A recent study aiming to investigate the usefulness of publicly available whole genome sequencing (WGS) data for Salmonella surveillance has provided an overview of antimicrobial resistance (AMR) among different serovars and defined the most common antibiotic resistance genes.
Data for the study was downloaded from the European Nucleotide Archive (ENA) and was combined with metadata accessed through the U.S. National Center for Biotechnology Information (NCBI) Pathogen Detection Project. Out of 191,306 Salmonella genomes deposited in European Nucleotide Archive and NCBI databases, WGS data for 47,452 of S. enterica were retrieved, sourced from 116 countries and isolated between 1905 and 2020 (but 97.86 percent were isolated after 2001).
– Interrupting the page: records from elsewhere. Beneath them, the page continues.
-- pv_equiv track=rewrite | github.com/jhschwartz/dimerDB | scripts/derive_all_possible_heterodimers.py | derive_heterodimers_from_assembly_groups
-- ===== SOURCE A (Python) =====
-- import itertools
--
-- def derive_heterodimers_from_assembly_groups(groups):
--     heterodimers = {}
--
--     for monomers_of_one_assembly in groups:
--
--         pairs = itertools.combinations(monomers_of_one_assembly, 2)
--
--         for p in pairs:
--             m0_uniparc = p[0][0]
--             m1_uniparc = p[1][0]
--             m0_pdb = p[0][1] + '_' + p[0][2]
--             m1_pdb = p[1][1] + '_' + p[1][2]
--
--             # only consider heterodimers, i.e. where uniparcs aren't equal
--             if m0_uniparc != m1_uniparc:
--                 # naming convention is alphabetical by uniparc
--                 if m0_uniparc < m1_uniparc:
--                     uniparc_pair = f'{m0_uniparc}-{m1_uniparc}'
--                     pdb_pair = f'{m0_pdb}-{m1_pdb}'
--                 else:
--                     uniparc_pair = f'{m1_uniparc}-{m0_uniparc}'
--                     pdb_pair = f'{m1_pdb}-{m0_pdb}'
--
--                 if uniparc_pair in heterodimers:
--                     heterodimers[uniparc_pair].add(pdb_pair)
--                 else:
--                     heterodimers[uniparc_pair] = set([pdb_pair])
--
--     for uniparc_pair, chain_pairs in heterodimers.items():
--         heterodimers[uniparc_pair] = sorted(list(chain_pairs))
--
--     return heterodimers
-- ===== SOURCE B (Python) =====
-- import itertools
--
-- def derive_heterodimers_from_assembly_groups(groups):
--     heterodimers = {}
--
--     for group in groups:
--         # bucket the group's monomers by uniparc: uniparc -> list of 'pdb_chain' strings
--         by_uniparc = {}
--         for uniparc, pdb, chain in group:
--             by_uniparc.setdefault(uniparc, []).append(pdb + '_' + chain)
--
--         # every unordered pair of DISTINCT uniparcs is a heterodimer; cross the buckets
--         for u, v in itertools.combinations(by_uniparc, 2):
--             if v < u:
--                 u, v = v, u
--             key = u + '-' + v
--             chain_pairs = heterodimers.setdefault(key, set())
--             chain_pairs.update(p + '-' + q
--                                for p in by_uniparc[u] for q in by_uniparc[v])
--
--     return {key: sorted(pairs) for key, pairs in heterodimers.items()}
-- ===== Notes on version B (the rewrite author's own statement) =====
-- stated objective: alternative
-- what changed: B groups each assembly's monomers into a dict keyed by uniparc and forms heterodimers by crossing the buckets of each itertools.combinations pair of DISTINCT uniparc keys, instead of A's enumerate-every-monomer-pair-then-filter-equal-uniparcs loop.
import Mathlib
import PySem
The final dataset of 47,452 Salmonella isolates was classified into 11 sources and 22 serovars. Salmonella genomes were isolated from human (29.1 percent), avian (22.5 percent), environment (11.89 percent), water (9.33 percent), swine (6.62 percent), bovine (6.49 percent), food (4.54 percent), plant (1.4 percent), feed (1.22 percent), nut and bean (0.33 percent), and other sources (5.72 percent). The top 10 common serovars were S. Enteritidis (13.84 percent), S. Typhimurium (12.04 percent), S. Newport (5.73 percent), S. Infantis (5.5 percent), S. Kentucky (4.55 percent), S. Muenchen (3.04 percent), S. Heidelberg (2.66 percent), S. Javiana (2.41 percent), S. Montevideo (2.38 percent), and S. Anatum (2.35 percent). Additionally, in human samples, the most common serovars were S. Enteritidis (8.54 percent), S. Typhimurium (4.5 percent), and S. Newport (2 percent), while in avian samples, the most common serovars were S. Kentucky (3.7 percent), S. Enteritidis (3.16 percent), and S. Infantis (2.76 percent).
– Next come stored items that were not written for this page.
-- pv_equiv track=rewrite | github.com/baokui/text_search | passiveRecommend/modules.py | getPunExist
-- ===== SOURCE A (Python) =====
-- def getPunExist(Str,punc=[]):
--     if len(punc)==0:
--         punc = '.,?!。，？！'
--     r = 0
--     for s in Str:
--         if s in punc:
--             r = 1
--             break
--     return [r]
-- ===== SOURCE B (Python) =====
-- def getPunExist(Str, punc=[]):
--     if len(punc) == 0:
--         punc = '.,?!。，？！'
--     return [int(bool(set(Str) & set(punc)))]
-- ===== Notes on version B (the rewrite author's own statement) =====
-- stated objective: idiomatic
-- what changed: Replaces the early-exit character scan with building the two character sets once and testing their intersection for non-emptiness.
import Mathlib
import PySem

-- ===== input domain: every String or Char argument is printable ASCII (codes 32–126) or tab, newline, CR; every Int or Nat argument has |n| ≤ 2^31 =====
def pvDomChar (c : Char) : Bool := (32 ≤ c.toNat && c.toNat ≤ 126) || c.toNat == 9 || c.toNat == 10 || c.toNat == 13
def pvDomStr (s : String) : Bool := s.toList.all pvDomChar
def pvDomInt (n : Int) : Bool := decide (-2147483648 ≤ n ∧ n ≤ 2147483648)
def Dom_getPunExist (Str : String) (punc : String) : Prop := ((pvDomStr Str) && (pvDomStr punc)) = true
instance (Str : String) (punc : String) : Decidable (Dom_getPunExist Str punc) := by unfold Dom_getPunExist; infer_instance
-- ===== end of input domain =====

-- B replaces A's early-exit character scan by a set intersection (idiomatic; return value identical).


-- ===== PORT A =====
-- the 'for s in Str: if s in punc: r = 1; break' loop, as structural recursion (break = stop recursing)
def pvLoopA (punc : List Char) : List Char → Int
  | [] => 0
  | c :: rest => if c ∈ punc then 1 else pvLoopA punc rest

def getPunExist (Str : String) (punc : String) : List Int :=
  let punc := if PySem.Str.len punc == 0 then ".,?!。，？！" else punc
  [pvLoopA punc.toList Str.toList]

-- ===== PORT B =====
def getPunExist_alt (Str : String) (punc : String) : List Int :=
  let punc := if PySem.Str.len punc == 0 then ".,?!。，？！" else punc
  let inter := PySem.Set.inter (PySem.Set.ofList Str.toList) (PySem.Set.ofList punc.toList)
  [if inter.isEmpty then 0 else 1]

-- ===== PRECONDITION & SPEC =====
def Spec_getPunExist (Str : String) (punc : String) (out : List Int) : Prop := out = getPunExist_alt Str punc
instance (Str : String) (punc : String) (out : List Int) : Decidable (Spec_getPunExist Str punc out) := by unfold Spec_getPunExist; infer_instance

-- ===== CLAIM (what is proved, stated in full; the proofs are below) =====
def Claim_equal_getPunExist : Prop := ∀ (Str : String) (punc : String), Dom_getPunExist Str punc → Spec_getPunExist Str punc (getPunExist Str punc)

-- ===== LEMMAS AND PROOFS =====
theorem pvLoopA_eq (punc : List Char) (l : List Char) :
    pvLoopA punc l = if ∃ c ∈ l, c ∈ punc then 1 else 0 := by
  induction l with
  | nil => simp [pvLoopA]
  | cons c rest ih =>
    simp only [pvLoopA, ih]
    by_cases h : c ∈ punc <;> simp [h]

theorem pvInter_empty_iff (s p : List Char) :
    (PySem.Set.inter (PySem.Set.ofList s) (PySem.Set.ofList p)).isEmpty = true ↔
      ¬ ∃ c ∈ s, c ∈ p := by
  rw [List.isEmpty_iff, List.eq_nil_iff_forall_not_mem]
  constructor
  · intro h ⟨c, hc, hcp⟩
    exact h c (by rw [PySem.Set.mem_inter]; simp [PySem.Set.mem_ofList, hc, hcp])
  · intro h c hc
    rw [PySem.Set.mem_inter, PySem.Set.mem_ofList, PySem.Set.mem_ofList] at hc
    exact h ⟨c, hc.1, hc.2⟩

-- ===== VERDICT (by name: the statement is the Claim_ definition above) =====
theorem pvKey (s p : List Char) :
    pvLoopA p s =
      if (PySem.Set.inter (PySem.Set.ofList s) (PySem.Set.ofList p)).isEmpty then 0 else 1 := by
  rw [pvLoopA_eq]
  by_cases h : ∃ c ∈ s, c ∈ p
  · rw [if_pos h, if_neg (by rw [pvInter_empty_iff]; exact not_not_intro h)]
  · rw [if_neg h, if_pos (by rw [pvInter_empty_iff]; exact h)]

theorem getPunExist_spec : Claim_equal_getPunExist := by
  intro Str punc _
  unfold Spec_getPunExist getPunExist getPunExist_alt
  simp only [pvKey]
To study the distribution of AMR among the Salmonella isolates, the researchers investigated the resistance in each class of antimicrobials from the WGS data. The results showed the percentage of AMR for aminoglycoside (98.39 percent), tetracycline (23.85 percent), folate pathway antagonist (18.63 percent), β-lactam (15.78 percent), phenicol (7.94 percent), fluoroquinolone (3.36%), polymyxin (1.18 percent) and macrolide (0.51 percent). The most common ARG profiles in Salmonella were β-lactam (blaTEM-1B), fluoroquinolone (parC[T57S],qnrB19), folate pathway antagonist (sul2), macrolide [mph(A)], phenicol (floR), polymyxin B (mcr-1.1), and tetracycline [tet(A)]. The researchers found the same resistance gene profiles in the U.S. as in other countries.